President Barack Obama is endorsing nuclear energy like never before, trying to win over Republicans and moderate Democrats on climate and energy legislation.

Obama singled out nuclear power in his State of the Union address, and his spending plan for the next budget year is expected to include billions of more dollars in federal guarantees for new nuclear reactors. This emphasis reflects both the political difficulties of passing a climate bill in an election year and a shift from his once cautious embrace of nuclear energy.

He’s now calling for a new generation of nuclear power plants.

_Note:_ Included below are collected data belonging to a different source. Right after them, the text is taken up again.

-- pv_equiv track=rewrite | github.com/2015chevaliea2/dac | pre_processing/cleaning.py | remove_dummy_names_from_author
-- ===== SOURCE A (Python) =====
-- def remove_dummy_names_from_author(dummy_names, authors):
--     """
--
--     :param dummy_names:
--     :param authors:
--     :return: a list of names
--     """
--     authors = str(authors).split()
--     for name in dummy_names:
--         if len(authors) <= 1:
--             break
--         else:
--             if name in authors:
--                 authors.remove(name)
--     return authors
-- ===== SOURCE B (Python) =====
-- def remove_dummy_names_from_author(dummy_names, authors):
--     """
--
--     :param dummy_names:
--     :param authors:
--     :return: a list of names
--     """
--     words = str(authors).split()
--     cnt = {}
--     for w in words:
--         cnt[w] = cnt.get(w, 0) + 1
--     rem = {}
--     remaining = len(words)
--     for name in dummy_names:
--         if remaining <= 1:
--             break
--         if cnt.get(name, 0) > 0:
--             cnt[name] -= 1
--             rem[name] = rem.get(name, 0) + 1
--             remaining -= 1
--     out = []
--     for w in words:
--         r = rem.get(w, 0)
--         if r > 0:
--             rem[w] = r - 1
--         else:
--             out.append(w)
--     return out
-- ===== Notes on version B (the rewrite author's own statement) =====
-- stated objective: alternative
-- what changed: Instead of A's per-dummy-name membership test and in-place remove (each a scan of the author list), B builds a word counter once, runs one pass over dummy_names updating only counts, a pending-removal map and the simulated length, then rebuilds the surviving author list in a single pass.
import Mathlib
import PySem

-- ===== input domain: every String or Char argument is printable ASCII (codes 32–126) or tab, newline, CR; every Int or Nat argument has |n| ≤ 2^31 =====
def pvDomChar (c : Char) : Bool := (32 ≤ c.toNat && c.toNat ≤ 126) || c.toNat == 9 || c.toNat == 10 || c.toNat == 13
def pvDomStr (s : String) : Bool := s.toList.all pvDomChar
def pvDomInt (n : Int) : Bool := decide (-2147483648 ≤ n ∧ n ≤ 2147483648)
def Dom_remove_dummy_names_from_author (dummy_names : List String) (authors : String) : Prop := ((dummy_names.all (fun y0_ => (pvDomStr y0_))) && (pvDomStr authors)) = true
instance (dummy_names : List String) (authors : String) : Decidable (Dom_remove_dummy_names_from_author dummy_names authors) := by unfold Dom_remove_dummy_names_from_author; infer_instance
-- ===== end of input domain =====

-- B replaces A's per-dummy-name membership/remove scans of the author list by a
-- word counter, one counting pass over dummy_names and one rebuild pass.


-- ===== PORT A =====
-- the 'for name in dummy_names' loop of A: break on len ≤ 1, else remove first occurrence if present
def pvLoopA : List String → List String → List String
  | [], cur => cur
  | n :: ns, cur =>
    if cur.length ≤ 1 then cur
    else if n ∈ cur then pvLoopA ns ((PySem.List.remove? cur n).getD cur)
    else pvLoopA ns cur

def remove_dummy_names_from_author (dummy_names : List String) (authors : String) : List String :=
  pvLoopA dummy_names (PySem.Str.split₀ authors)

-- ===== PORT B =====
-- Source B's second loop: decide, per dummy name, whether a removal happens, tracking counts and length
def pvLoopB : List String → PySem.Dict String Int → PySem.Dict String Int → Nat → PySem.Dict String Int
  | [], _, rem, _ => rem
  | n :: ns, cnt, rem, remaining =>
    if remaining ≤ 1 then rem
    else if cnt.getD n 0 > 0 then
      pvLoopB ns (cnt.insert n (cnt.getD n 0 - 1)) (rem.insert n (rem.getD n 0 + 1)) (remaining - 1)
    else pvLoopB ns cnt rem remaining

-- Source B's third loop: keep each word unless its pending-removal count is positive (then decrement it)
def pvRebuild : List String → PySem.Dict String Int → List String
  | [], _ => []
  | w :: ws, rem =>
    if rem.getD w 0 > 0 then pvRebuild ws (rem.insert w (rem.getD w 0 - 1))
    else w :: pvRebuild ws rem

def remove_dummy_names_from_author_alt (dummy_names : List String) (authors : String) : List String :=
  let words := PySem.Str.split₀ authors
  let cnt := words.foldl (fun d w => d.insert w (d.getD w 0 + 1)) PySem.Dict.empty
  pvRebuild words (pvLoopB dummy_names cnt PySem.Dict.empty words.length)

-- ===== PRECONDITION & SPEC =====
def Spec_remove_dummy_names_from_author (dummy_names : List String) (authors : String) (out : List String) : Prop := out = remove_dummy_names_from_author_alt dummy_names authors
instance (dummy_names : List String) (authors : String) (out : List String) : Decidable (Spec_remove_dummy_names_from_author dummy_names authors out) := by unfold Spec_remove_dummy_names_from_author; infer_instance

-- ===== CLAIM (what is proved, stated in full; the proofs are below) =====
def Claim_equal_remove_dummy_names_from_author : Prop := ∀ (dummy_names : List String) (authors : String), Dom_remove_dummy_names_from_author dummy_names authors → Spec_remove_dummy_names_from_author dummy_names authors (remove_dummy_names_from_author dummy_names authors)

-- ===== LEMMAS AND PROOFS =====

-- function-level view of the pending-removal map
def pvUpd (f : String → Int) (w : String) (n : Int) : String → Int := fun x => if x = w then n else f x

def pvRebuildF : List String → (String → Int) → List String
  | [], _ => []
  | w :: ws, f =>
    if f w > 0 then pvRebuildF ws (pvUpd f w (f w - 1))
    else w :: pvRebuildF ws f

lemma pvRebuild_eq_F (ws : List String) : ∀ rem : PySem.Dict String Int,
    pvRebuild ws rem = pvRebuildF ws (fun x => rem.getD x 0) := by
  induction ws with
  | nil => intro rem; rfl
  | cons w ws ih =>
    intro rem
    simp only [pvRebuild, pvRebuildF]
    split
    · rw [ih]
      congr 1
      funext x
      simp [PySem.Dict.getD_insert, pvUpd]
    · rw [ih]

lemma pvRebuildF_zero (ws : List String) : pvRebuildF ws (fun _ => 0) = ws := by
  induction ws with
  | nil => rfl
  | cons w ws ih => simpa [pvRebuildF] using ih

lemma pvUpd_self (f : String → Int) (n : String) : pvUpd f n (f n) = f := by
  funext x; simp [pvUpd]; intro h; subst h; rfl

lemma pvRebuildF_erase (ws : List String) : ∀ (f : String → Int) (n : String),
    (∀ x, 0 ≤ f x) → n ∈ pvRebuildF ws f →
    (pvRebuildF ws f).erase n = pvRebuildF ws (pvUpd f n (f n + 1)) := by
  induction ws with
  | nil => intro f n _ h; simp [pvRebuildF] at h
  | cons w ws ih =>
    intro f n hf hmem
    by_cases hwn : w = n
    · subst hwn
      by_cases hw : f w > 0
      · have hw' : pvUpd f w (f w + 1) w > 0 := by simp [pvUpd]; omega
        simp only [pvRebuildF, if_pos hw, if_pos hw']
        have hupd : pvUpd (pvUpd f w (f w + 1)) w (pvUpd f w (f w + 1) w - 1)
            = pvUpd f w (f w) := by
          funext x; by_cases hx : x = w <;> simp [pvUpd, hx]
        rw [hupd, pvUpd_self]
        have hm : w ∈ pvRebuildF ws (pvUpd f w (f w - 1)) := by
          simpa [pvRebuildF, if_pos hw] using hmem
        have hf' : ∀ x, 0 ≤ pvUpd f w (f w - 1) x := by
          intro x; by_cases hx : x = w <;> simp [pvUpd, hx] <;> [omega; exact hf x]
        rw [ih (pvUpd f w (f w - 1)) w hf' hm]
        congr 1
        funext x; by_cases hx : x = w <;> simp [pvUpd, hx]
      · have hw0 : f w = 0 := le_antisymm (by omega) (hf w)
        have hw' : pvUpd f w (f w + 1) w > 0 := by simp [pvUpd]; omega
        simp only [pvRebuildF, if_neg hw, if_pos hw']
        rw [List.erase_cons_head]
        have hupd : pvUpd (pvUpd f w (f w + 1)) w (pvUpd f w (f w + 1) w - 1) = f := by
          funext x; by_cases hx : x = w <;> simp [pvUpd, hx, hw0]
        rw [hupd]
    · -- w ≠ n: the head is treated the same on both sides
      have hval : pvUpd f n (f n + 1) w = f w := by simp [pvUpd, hwn]
      by_cases hw : f w > 0
      · have hw' : pvUpd f n (f n + 1) w > 0 := by rw [hval]; exact hw
        simp only [pvRebuildF, if_pos hw, if_pos hw']
        have hm : n ∈ pvRebuildF ws (pvUpd f w (f w - 1)) := by
          simpa [pvRebuildF, if_pos hw] using hmem
        have hf' : ∀ x, 0 ≤ pvUpd f w (f w - 1) x := by
          intro x; by_cases hx : x = w <;> simp [pvUpd, hx] <;> [omega; exact hf x]
        rw [ih (pvUpd f w (f w - 1)) n hf' hm]
        congr 1
        funext x
        by_cases hx : x = n <;> by_cases hx' : x = w <;> simp_all [pvUpd]
      · have hw' : ¬ pvUpd f n (f n + 1) w > 0 := by rw [hval]; exact hw
        simp only [pvRebuildF, if_neg hw, if_neg hw']
        rw [List.erase_cons_tail (by simp [hwn])]
        have hm : n ∈ pvRebuildF ws f := by
          have h2 := hmem
          simp only [pvRebuildF, if_neg hw, List.mem_cons] at h2
          rcases h2 with h2 | h2
          · exact absurd h2.symm hwn
          · exact h2
        rw [ih f n hf hm]

-- main loop invariant: cnt is the multiset of the current (simulated) author list,
-- `remaining` its length, rem is a nonnegative removal plan; then B's planned
-- removals match A's actual in-place removals.
lemma pvLoop_key (dn : List String) (ws : List String) :
    ∀ (cnt rem : PySem.Dict String Int) (L : Nat),
    (∀ x, 0 ≤ rem.getD x 0) →
    (∀ w, cnt.getD w 0 = ((pvRebuild ws rem).count w : Int)) →
    L = (pvRebuild ws rem).length →
    pvRebuild ws (pvLoopB dn cnt rem L) = pvLoopA dn (pvRebuild ws rem) := by
  induction dn with
  | nil => intro cnt rem L _ _ _; rfl
  | cons n ns ih =>
    intro cnt rem L hnn hcnt hL
    simp only [pvLoopB, pvLoopA, ← hL]
    by_cases h1 : L ≤ 1
    · simp [h1]
    · simp only [if_neg h1]
      have hcount : cnt.getD n 0 > 0 ↔ n ∈ pvRebuild ws rem := by
        rw [hcnt n]
        constructor
        · intro h
          have : 0 < (pvRebuild ws rem).count n := by exact_mod_cast h
          exact List.count_pos_iff.mp this
        · intro h
          have : 0 < (pvRebuild ws rem).count n := List.count_pos_iff.mpr h
          exact_mod_cast this
      by_cases hmem : n ∈ pvRebuild ws rem
      · have hc : cnt.getD n 0 > 0 := hcount.mpr hmem
        simp only [if_pos hc, if_pos hmem]
        have herase : (PySem.List.remove? (pvRebuild ws rem) n).getD (pvRebuild ws rem)
            = (pvRebuild ws rem).erase n := by
          rw [PySem.List.remove?_eq_some_erase (pvRebuild ws rem) n hmem]; rfl
        have hmemF : n ∈ pvRebuildF ws (fun x => rem.getD x 0) := by
          rwa [pvRebuild_eq_F] at hmem
        have hrem' : pvRebuild ws (rem.insert n (rem.getD n 0 + 1))
            = (pvRebuild ws rem).erase n := by
          rw [pvRebuild_eq_F, pvRebuild_eq_F,
              pvRebuildF_erase ws (fun x => rem.getD x 0) n hnn hmemF]
          congr 1
          funext x
          simp [PySem.Dict.getD_insert, pvUpd]
        rw [herase, ← hrem']
        apply ih
        · intro x
          rw [PySem.Dict.getD_insert]
          by_cases hx : x = n
          · rw [if_pos hx]; have := hnn n; omega
          · rw [if_neg hx]; exact hnn x
        · intro w
          rw [PySem.Dict.getD_insert, hrem']
          have hcpos : 0 < (pvRebuild ws rem).count n := List.count_pos_iff.mpr hmem
          by_cases hwn : w = n
          · subst hwn
            rw [if_pos rfl, hcnt w, List.count_erase_self]
            push_cast [Nat.cast_sub hcpos]
            ring
          · rw [if_neg hwn, hcnt w, List.count_erase_of_ne (fun h => hwn h)]
        · rw [hrem', List.length_erase_of_mem hmem]
          omega
      · have hc : ¬ cnt.getD n 0 > 0 := fun h => hmem (hcount.mp h)
        simp only [if_neg hc, if_neg hmem]
        exact ih cnt rem L hnn hcnt hL

lemma pvRebuild_empty (ws : List String) : pvRebuild ws (PySem.Dict.empty : PySem.Dict String Int) = ws := by
  rw [pvRebuild_eq_F]
  have h : (fun x => (PySem.Dict.empty : PySem.Dict String Int).getD x 0) = fun _ => (0 : Int) := by
    funext x; rfl
  rw [h, pvRebuildF_zero]

-- ===== VERDICT (by name: the statement is the Claim_ definition above) =====
theorem remove_dummy_names_from_author_spec : Claim_equal_remove_dummy_names_from_author := by
  intro dummy_names authors _
  unfold Spec_remove_dummy_names_from_author
  have halt : remove_dummy_names_from_author_alt dummy_names authors
      = pvRebuild (PySem.Str.split₀ authors)
          (pvLoopB dummy_names (PySem.Dict.counter (PySem.Str.split₀ authors))
            PySem.Dict.empty (PySem.Str.split₀ authors).length) := rfl
  rw [halt]
  unfold remove_dummy_names_from_author
  rw [pvLoop_key dummy_names (PySem.Str.split₀ authors)
      (PySem.Dict.counter (PySem.Str.split₀ authors)) PySem.Dict.empty
      (PySem.Str.split₀ authors).length
      (fun x => le_refl 0)
      (by intro w; rw [pvRebuild_empty, PySem.Dict.getD_counter])
      (by rw [pvRebuild_empty]),
    pvRebuild_empty]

During the campaign, Obama said he would support nuclear power with caveats. He was concerned about how to deal with radioactive waste and how much federal money was needed to support construction costs. Those concerns remain; some say they’ve gotten worse.
His administration has pledged to close Yucca Mountain, the planned multibillion-dollar burial ground in the Nevada desert for high-level radioactive waste. Energy Secretary Steven Chu has been criticized for his slow rollout of $18.5 billion in loan guarantees to spur investment in new nuclear power plants, and the administration killed a Bush-era proposal to reprocess nuclear fuel.

What has changed is the outlook for climate and energy legislation, a White House priority. The House passed a bill in June that would limit emissions of heat-trapping gases for the first time. But the legislation led to a Republican revolt in the Senate, where the recent election of Republican Scott Brown from Massachusetts has made the measure even more of a long shot.
Obama reaffirmed his commitment to a bill in his State of the Union speech as a way to create more clean-energy jobs, but added that “means building a new generation of safe, clean nuclear power plants in this country.”

To back that up, he is expected to seek $54 billion in additional loan guarantees for nuclear power in his 2011 budget request to Congress on Monday, according to an administration official who spoke on condition of anonymity because the request has not been made public.